These nationalistic, Evangelical Trump supporters are men and women who attend church more frequently than other Americans, who insist that the Bible is the inerrant word of God, and who claim to be the most devoutly committed to Jesus. And yet the obvious paradoxical contradiction is that they overwhelmingly supported a presidential candidate who—in both word and deed—has violated just about every ethical precept Jesus ever preached.13 Jesus was quite clear that we can’t serve or worship both God and Mammon (wealth), that the meek and the poor are blessed, that we are to be charitable and merciful, that we are to open our hearts and doors to the despised minorities and immigrants in our midst, and that truth sets us free, and the Prince of Peace unambiguously preached that “he who lives by the sword shall die by the sword.” And yet the vast majority of those strongly religious Americans who presumably know these things by heart—conservative, Bible-believing Evangelicals—rallied around a Republican presidential candidate who is the very embodiment of Mammon, publicly mocks the meek, is selfish and spiteful, corrupt and militaristic, refers to the poor as “morons,” incites racist xenophobia, stirs up nationalism and tribalism, shuts the door on poor refugees, rips immigrant children from their parents, bolsters authoritarianism, derides truth and despises facts, and loves the gun lobby.

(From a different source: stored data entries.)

-- pv_equiv track=rewrite | github.com/maharshi95/acf-data | utils/qb_tokenization.py | get_spans_from_sents
-- ===== SOURCE A (Python) =====
-- from typing import Iterable, Mapping, Optional, Sequence
--
-- def get_spans_from_sents(text: str, sents: Iterable[str]):
--     spans = []
--     curr_start = 0
--     for sent_i, sent in enumerate(sents):
--         sent = sent.strip()
--         if not sent:
--             continue
--         i = text.find(sent, curr_start)
--         if i == -1:
--             raise RuntimeError(
--                 f"Sentence not found. \nSentence: {sent}\nText: {text[curr_start:]}"
--             )
--         if sent.startswith("/"):
--             # Merge the spans i and i+1 if span[i+1] starts with "/"
--             spans[-1][1] = i + len(sent)
--         elif sent_i > 0 and sent[0].isupper() and sents[sent_i - 1].endswith(" v."):
--             # Merge the spans i and i+1 if the previous sentence ends with " v."
--             # This is a hack to deal with bad tokenizations of the form Moriarty v. Holmes
--             spans[-1][1] = i + len(sent)
--         else:
--             spans.append([i, i + len(sent)])
--         curr_start = i + len(sent)
--     return spans
-- ===== SOURCE B (Python) =====
-- def get_spans_from_sents(text: str, sents):
--     sents = list(sents)
--     # Pass 1: locate each non-empty stripped sentence and tag it with a merge flag.
--     recs = []
--     curr = 0
--     for k, raw in enumerate(sents):
--         s = raw.strip()
--         if not s:
--             continue
--         i = text.find(s, curr)
--         if i == -1:
--             raise RuntimeError(
--                 f"Sentence not found. \nSentence: {s}\nText: {text[curr:]}"
--             )
--         end = i + len(s)
--         merge = s.startswith("/") or (
--             k > 0 and s[0].isupper() and sents[k - 1].endswith(" v.")
--         )
--         recs.append((i, end, merge))
--         curr = end
--     # Pass 2: each maximal run "head record + following merge records" is one span.
--     spans = []
--     idx = 0
--     while idx < len(recs):
--         start, end = recs[idx][0], recs[idx][1]
--         idx += 1
--         while idx < len(recs) and recs[idx][2]:
--             end = recs[idx][1]
--             idx += 1
--         spans.append([start, end])
--     return spans
-- ===== Notes on version B (the rewrite author's own statement) =====
-- stated objective: alternative
-- what changed: B splits A's single loop with in-place spans[-1] mutation into two phases: first locate every non-empty sentence and tag it with a merge flag, then turn each maximal run of a head record followed by merge records into one span.
import Mathlib
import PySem

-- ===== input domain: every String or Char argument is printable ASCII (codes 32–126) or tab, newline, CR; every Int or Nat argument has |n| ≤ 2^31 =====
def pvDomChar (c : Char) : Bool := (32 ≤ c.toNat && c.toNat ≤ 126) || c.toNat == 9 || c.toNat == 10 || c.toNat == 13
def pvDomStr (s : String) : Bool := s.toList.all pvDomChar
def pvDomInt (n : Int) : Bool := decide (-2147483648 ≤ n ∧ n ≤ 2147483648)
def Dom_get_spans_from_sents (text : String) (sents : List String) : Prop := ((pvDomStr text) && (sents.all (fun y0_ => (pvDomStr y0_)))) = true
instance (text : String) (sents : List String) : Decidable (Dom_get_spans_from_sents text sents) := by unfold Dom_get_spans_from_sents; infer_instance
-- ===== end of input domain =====

-- B replaces A's single pass with in-place last-span mutation by two phases: locate all
-- sentences with merge flags, then turn each maximal "head + merge records" run into one span
-- (objective: alternative decomposition, same cost; return value only — neither mutates input).

-- ===== PORT A =====
-- s[0].isupper() for a non-empty stripped sentence (exact on the ASCII domain)
def pvHeadUpper (s : String) : Bool :=
  match s.toList with
  | c :: _ => PySem.Chars.isupper c
  | [] => false

-- spans[-1][1] = e  (A only reaches this with spans nonempty; on [] Python raises IndexError)
def pvSetLastEnd (spans : List (List Int)) (e : Int) : List (List Int) :=
  match spans.getLast? with
  | some sp => spans.dropLast ++ [PySem.List.pySetD sp 1 e]
  | none => spans

-- the for-loop of A over enumerate(sents): state = (spans, curr_start)
def pvA_go (text : String) (sents : List String) : List (Int × String) → List (List Int) → Int → List (List Int)
  | [], spans, _ => spans
  | (k, raw) :: rest, spans, curr =>
    let s := PySem.Str.strip raw
    if s = "" then pvA_go text sents rest spans curr
    else
      let i := PySem.Str.findFrom text s curr none
      if i = -1 then spans   -- Python raises RuntimeError here; outside Pre_
      else
        let e := i + PySem.Str.len s
        if PySem.Str.startswith s "/" then
          pvA_go text sents rest (pvSetLastEnd spans e) e
        else if decide (k > 0) && pvHeadUpper s && PySem.Str.endswith (PySem.List.pyGetD sents (k - 1) "") " v." then
          pvA_go text sents rest (pvSetLastEnd spans e) e
        else
          pvA_go text sents rest (spans ++ [[i, e]]) e

def get_spans_from_sents (text : String) (sents : List String) : List (List Int) :=
  pvA_go text sents (PySem.List.enumerate sents) [] 0

-- ===== PORT B =====
-- pass 1: records (start, end, merge flag) for each non-empty stripped sentence
def pvB_pass1 (text : String) (sents : List String) : List (Int × String) → Int → List (Int × Int × Bool) → List (Int × Int × Bool)
  | [], _, acc => acc
  | (k, raw) :: rest, curr, acc =>
    let s := PySem.Str.strip raw
    if s = "" then pvB_pass1 text sents rest curr acc
    else
      let i := PySem.Str.findFrom text s curr none
      if i = -1 then acc   -- Python raises RuntimeError here; outside Pre_
      else
        let e := i + PySem.Str.len s
        let m := PySem.Str.startswith s "/" ||
                 (decide (k > 0) && pvHeadUpper s && PySem.Str.endswith (PySem.List.pyGetD sents (k - 1) "") " v.")
        pvB_pass1 text sents rest e (acc ++ [(i, e, m)])

-- pass 2: the inner while-loop — consume following merge records, extending the current end
def pvB_run (s e : Int) : List (Int × Int × Bool) → List (List Int)
  | [] => [[s, e]]
  | (i2, e2, m) :: rest => if m then pvB_run s e2 rest else [s, e] :: pvB_run i2 e2 rest

-- pass 2: the outer while-loop
def pvB_pass2 : List (Int × Int × Bool) → List (List Int)
  | [] => []
  | (i, e, _) :: rest => pvB_run i e rest

def get_spans_from_sents_alt (text : String) (sents : List String) : List (List Int) :=
  pvB_pass2 (pvB_pass1 text sents (PySem.List.enumerate sents) 0 [])

-- ===== PRECONDITION & SPEC =====
-- every stripped non-empty sentence is found in text from the running offset (else A raises RuntimeError)
def pvAllFind (text : String) (sents : List String) : List (Int × String) → Int → Bool
  | [], _ => true
  | (_, raw) :: rest, curr =>
    let s := PySem.Str.strip raw
    if s = "" then pvAllFind text sents rest curr
    else
      let i := PySem.Str.findFrom text s curr none
      if i = -1 then false else pvAllFind text sents rest (i + PySem.Str.len s)

-- the merge flag of the FIRST located sentence (false if there is none or a find fails first)
def pvFirstMerge (text : String) (sents : List String) : List (Int × String) → Int → Bool
  | [], _ => false
  | (k, raw) :: rest, curr =>
    let s := PySem.Str.strip raw
    if s = "" then pvFirstMerge text sents rest curr
    else
      let i := PySem.Str.findFrom text s curr none
      if i = -1 then false
      else PySem.Str.startswith s "/" ||
           (decide (k > 0) && pvHeadUpper s && PySem.Str.endswith (PySem.List.pyGetD sents (k - 1) "") " v.")

-- Pre_ = exactly the inputs on which A returns: all sentences are found (no RuntimeError) and
-- the first located sentence is not a merge-sentence (no IndexError from spans[-1] on []).
def Pre_get_spans_from_sents (text : String) (sents : List String) : Prop :=
  pvAllFind text sents (PySem.List.enumerate sents) 0 = true ∧
  pvFirstMerge text sents (PySem.List.enumerate sents) 0 = false
instance (text : String) (sents : List String) : Decidable (Pre_get_spans_from_sents text sents) := by
  unfold Pre_get_spans_from_sents; infer_instance

def pvWitness_get_spans_from_sents : String × List String := ("Ab cd", ["Ab", "cd"])

def Spec_get_spans_from_sents (text : String) (sents : List String) (out : List (List Int)) : Prop := out = get_spans_from_sents_alt text sents
instance (text : String) (sents : List String) (out : List (List Int)) : Decidable (Spec_get_spans_from_sents text sents out) := by unfold Spec_get_spans_from_sents; infer_instance

-- ===== CLAIM (what is proved, stated in full; the proofs are below) =====
def Claim_equal_get_spans_from_sents : Prop := ∀ (text : String) (sents : List String), Dom_get_spans_from_sents text sents → Pre_get_spans_from_sents text sents → Spec_get_spans_from_sents text sents (get_spans_from_sents text sents)

-- ===== LEMMAS AND PROOFS =====
-- the merge/append step A performs per located sentence
def pvStep (spans : List (List Int)) (r : Int × Int × Bool) : List (List Int) :=
  if r.2.2 then pvSetLastEnd spans r.2.1 else spans ++ [[r.1, r.2.1]]

lemma pvSetLastEnd_ne_nil (spans : List (List Int)) (e : Int) (h : spans ≠ []) :
    pvSetLastEnd spans e ≠ [] := by
  unfold pvSetLastEnd
  cases hg : spans.getLast? with
  | none => exact h
  | some sp => simp

lemma pvStep_ne_nil (spans : List (List Int)) (r : Int × Int × Bool) (h : spans ≠ []) :
    pvStep spans r ≠ [] := by
  unfold pvStep
  split
  · exact pvSetLastEnd_ne_nil spans r.2.1 h
  · simp

lemma pvSetLastEnd_cons (sp : List Int) (spans : List (List Int)) (e : Int) (h : spans ≠ []) :
    pvSetLastEnd (sp :: spans) e = sp :: pvSetLastEnd spans e := by
  obtain ⟨x, xs, rfl⟩ := List.exists_cons_of_ne_nil h
  unfold pvSetLastEnd
  cases hg : (x :: xs).getLast? with
  | none => simp at hg
  | some q => simp [List.getLast?_cons_cons, hg]

lemma pvStep_cons (sp : List Int) (spans : List (List Int)) (r : Int × Int × Bool) (h : spans ≠ []) :
    pvStep (sp :: spans) r = sp :: pvStep spans r := by
  unfold pvStep
  split
  · exact pvSetLastEnd_cons sp spans r.2.1 h
  · simp

lemma foldl_pvStep_cons (recs : List (Int × Int × Bool)) (sp : List Int)
    (spans : List (List Int)) (h : spans ≠ []) :
    List.foldl pvStep (sp :: spans) recs = sp :: List.foldl pvStep spans recs := by
  induction recs generalizing spans with
  | nil => rfl
  | cons r rest ih =>
      simp only [List.foldl_cons]
      rw [pvStep_cons sp spans r h]
      exact ih (pvStep spans r) (pvStep_ne_nil spans r h)

lemma pvB_run_eq_foldl (recs : List (Int × Int × Bool)) (s e : Int) :
    pvB_run s e recs = List.foldl pvStep [[s, e]] recs := by
  induction recs generalizing s e with
  | nil => rfl
  | cons r rest ih =>
      obtain ⟨i2, e2, m⟩ := r
      cases m with
      | true =>
          have hset : pvStep [[s, e]] (i2, e2, true) = [[s, e2]] := by
            simp [pvStep, pvSetLastEnd, PySem.List.pySetD_of_nonneg _ _ (by norm_num : (0:Int) ≤ 1)]
          simp only [pvB_run, List.foldl_cons, hset]
          simpa using ih s e2
      | false =>
          have hset : pvStep [[s, e]] (i2, e2, false) = [[s, e], [i2, e2]] := by simp [pvStep]
          simp only [pvB_run, List.foldl_cons, hset]
          rw [foldl_pvStep_cons rest [s, e] [[i2, e2]] (by simp)]
          simpa using ih i2 e2

lemma pvB_pass1_acc (text : String) (sents : List String)
    (pairs : List (Int × String)) (curr : Int) (acc : List (Int × Int × Bool)) :
    pvB_pass1 text sents pairs curr acc = acc ++ pvB_pass1 text sents pairs curr [] := by
  induction pairs generalizing curr acc with
  | nil => simp [pvB_pass1]
  | cons p rest ih =>
      obtain ⟨k, raw⟩ := p
      simp only [pvB_pass1]
      split
      · exact ih curr acc
      · split
        · simp
        · rw [ih _ (acc ++ _), ih _ ([] ++ _)]
          simp

lemma pvA_go_eq_foldl (text : String) (sents : List String)
    (pairs : List (Int × String)) (spans : List (List Int)) (curr : Int) :
    pvA_go text sents pairs spans curr =
      List.foldl pvStep spans (pvB_pass1 text sents pairs curr []) := by
  induction pairs generalizing spans curr with
  | nil => rfl
  | cons p rest ih =>
      obtain ⟨k, raw⟩ := p
      simp only [pvA_go, pvB_pass1]
      split
      · exact ih spans curr
      · split
        · rfl
        · rw [pvB_pass1_acc]
          simp only [List.nil_append, List.singleton_append, List.foldl_cons]
          set s := PySem.Str.strip raw
          set i := PySem.Str.findFrom text s curr none
          set e := i + PySem.Str.len s
          cases h1 : PySem.Str.startswith s "/" with
          | true =>
              rw [if_pos rfl, ih]
              rfl
          | false =>
              cases h2 : (decide (k > 0) && pvHeadUpper s &&
                  PySem.Str.endswith (PySem.List.pyGetD sents (k - 1) "") " v.") with
              | true =>
                  rw [if_neg (by simp), if_pos rfl, ih]
                  rfl
              | false =>
                  rw [if_neg (by simp), if_neg (by simp), ih]
                  rfl

lemma pvFirstMerge_head (text : String) (sents : List String)
    (pairs : List (Int × String)) (curr : Int)
    (h : pvFirstMerge text sents pairs curr = false)
    (r : Int × Int × Bool) (rest' : List (Int × Int × Bool))
    (hr : pvB_pass1 text sents pairs curr [] = r :: rest') : r.2.2 = false := by
  induction pairs generalizing curr with
  | nil => simp [pvB_pass1] at hr
  | cons p rest ih =>
      obtain ⟨k, raw⟩ := p
      simp only [pvB_pass1] at hr
      simp only [pvFirstMerge] at h
      split at hr
      · rename_i hs
        rw [if_pos hs] at h
        exact ih curr h hr
      · rename_i hs
        rw [if_neg hs] at h
        split at hr
        · simp at hr
        · rename_i hi
          rw [if_neg hi] at h
          rw [pvB_pass1_acc] at hr
          simp only [List.nil_append, List.cons_append, List.cons.injEq] at hr
          rw [← hr.1]
          exact h

-- ===== VERDICT (by name: the statement is the Claim_ definition above) =====
theorem get_spans_from_sents_spec : Claim_equal_get_spans_from_sents := by
  intro text sents _ hpre
  unfold Spec_get_spans_from_sents
  unfold get_spans_from_sents get_spans_from_sents_alt
  rw [pvA_go_eq_foldl]
  cases hr : pvB_pass1 text sents (PySem.List.enumerate sents) 0 [] with
  | nil => rfl
  | cons r rest' =>
      obtain ⟨i, e, m⟩ := r
      have hm : m = false :=
        pvFirstMerge_head text sents (PySem.List.enumerate sents) 0 hpre.2 (i, e, m) rest' hr
      subst hm
      simp only [pvB_pass2, List.foldl_cons]
      have : pvStep [] (i, e, false) = [[i, e]] := by simp [pvStep]
      rw [this, pvB_run_eq_foldl]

It is impossible to not be both disturbed and alarmed by the reality that such Evangelical Christians—who claim to know and love Jesus more than anyone—remain the demographic most eagerly supportive of ongoing political agendas that go against nearly everything Jesus ever taught. These same men and women who claim to most faithfully worship God, and claim that their worshipping of God makes them moral, are simultaneously the ones who condone and support the most immoral leaders, exhibiting the most unethical attitudes. That is, those publicly pious individuals, groups, and movements across this nation who most proudly promulgate a shiny breastplate of moral righteousness are simultaneously the men and women who most vigorously aid, abet, and advocate immoral, unethical social regression.

When it comes to aiding and abetting such Christ-cloaked social regression, we can obviously look to the most popular pious pundits out there, individuals such as Sean Hannity, a staunch Catholic who produces conservative Christian films while simultaneously cheering on President Trump’s most repressive and undemocratic policies, or Baptist-turned-Catholic Laura Ingraham, a Trump apologist who mocks the victims of school shootings and justifies taking immigrant toddlers away from their mothers, or Jesus-loving Ann Coulter, who drools hatred and vitriol upon the crucifix always nestled between her clavicles, or Catholic Bill O’Reilly, who delights in fanning racism and militarism with an arrogant gloat, or Baptist Mike Huckabee, who sends out racist tweets and fights against equal rights with his Gomer Pyle smile, or conservative Christian duck hunter Phil Robertson, whose Christ-based jihadism is mired in homophobia, or Jewish Dennis Prager, who peddles fear and falsehood ever so politely while championing Trump’s agenda—and all of them doing so while proudly proclaiming to be people of faith. But these celebrities are merely the most well-known profiteers of a flagrant hypocrisy that runs very deep and wide in this nation, a particular form of holy hypocrisy predicated upon a long-standing contradiction: that those who are the most religious among us—those who claim to be the most devoted to the Lord—generally tend to advocate the most immoral policies and platforms, and are often the most inhumane in their opinions and worldviews.

Pious Politicians


Consider the Christian politicians who constantly claim to be doing the good will of God as they advocate for laws and policies that only serve to cause harm and suffering. For instance, Mike Pompeo, Trump’s secretary of state, is a Rapture-ready Evangelical who works to limit the rights of gays and lesbians, actively thwarts attempts to stop global warming, cozies up to murdering dictators, and fights to inundate America with lethal weapons. Evangelical Republican Scott Pruitt, who was Trump’s first pick to head the Environmental Protection Agency, packed his office with industry shills and did all he could to undermine regulations that protect our land, water, air, and the ozone layer; Pruitt claimed to take a “biblical view” of our planet’s circumstances, publicly arguing that global warming is good for humanity.14 And former Texas governor Rick Perry—an Evangelical Christian and the current head of the Department of Energy—openly denies the science behind global warming,15 thereby allowing planetary degradation to proceed unhindered. Tim Walberg, the Christian congressman from Michigan, publicly fights against attempts to stop climate change, insisting that “if” climate change is really a problem—which he denies—then God will surely come in and fix it.16 North Carolina representative Larry Pittman, a Christian man who once compared Abraham Lincoln to Adolf Hitler, continues to craft and push legislation that actually increases global warming.17 Additionally, the current governor of Texas, Greg Abbott, is another Evangelical who fights hard to dismantle laws that protect the environment. Of course, no danger is more pressing than climate change, and the Evangelical goal of allowing it to continue will cause unimaginable pain and suffering in the decades ahead.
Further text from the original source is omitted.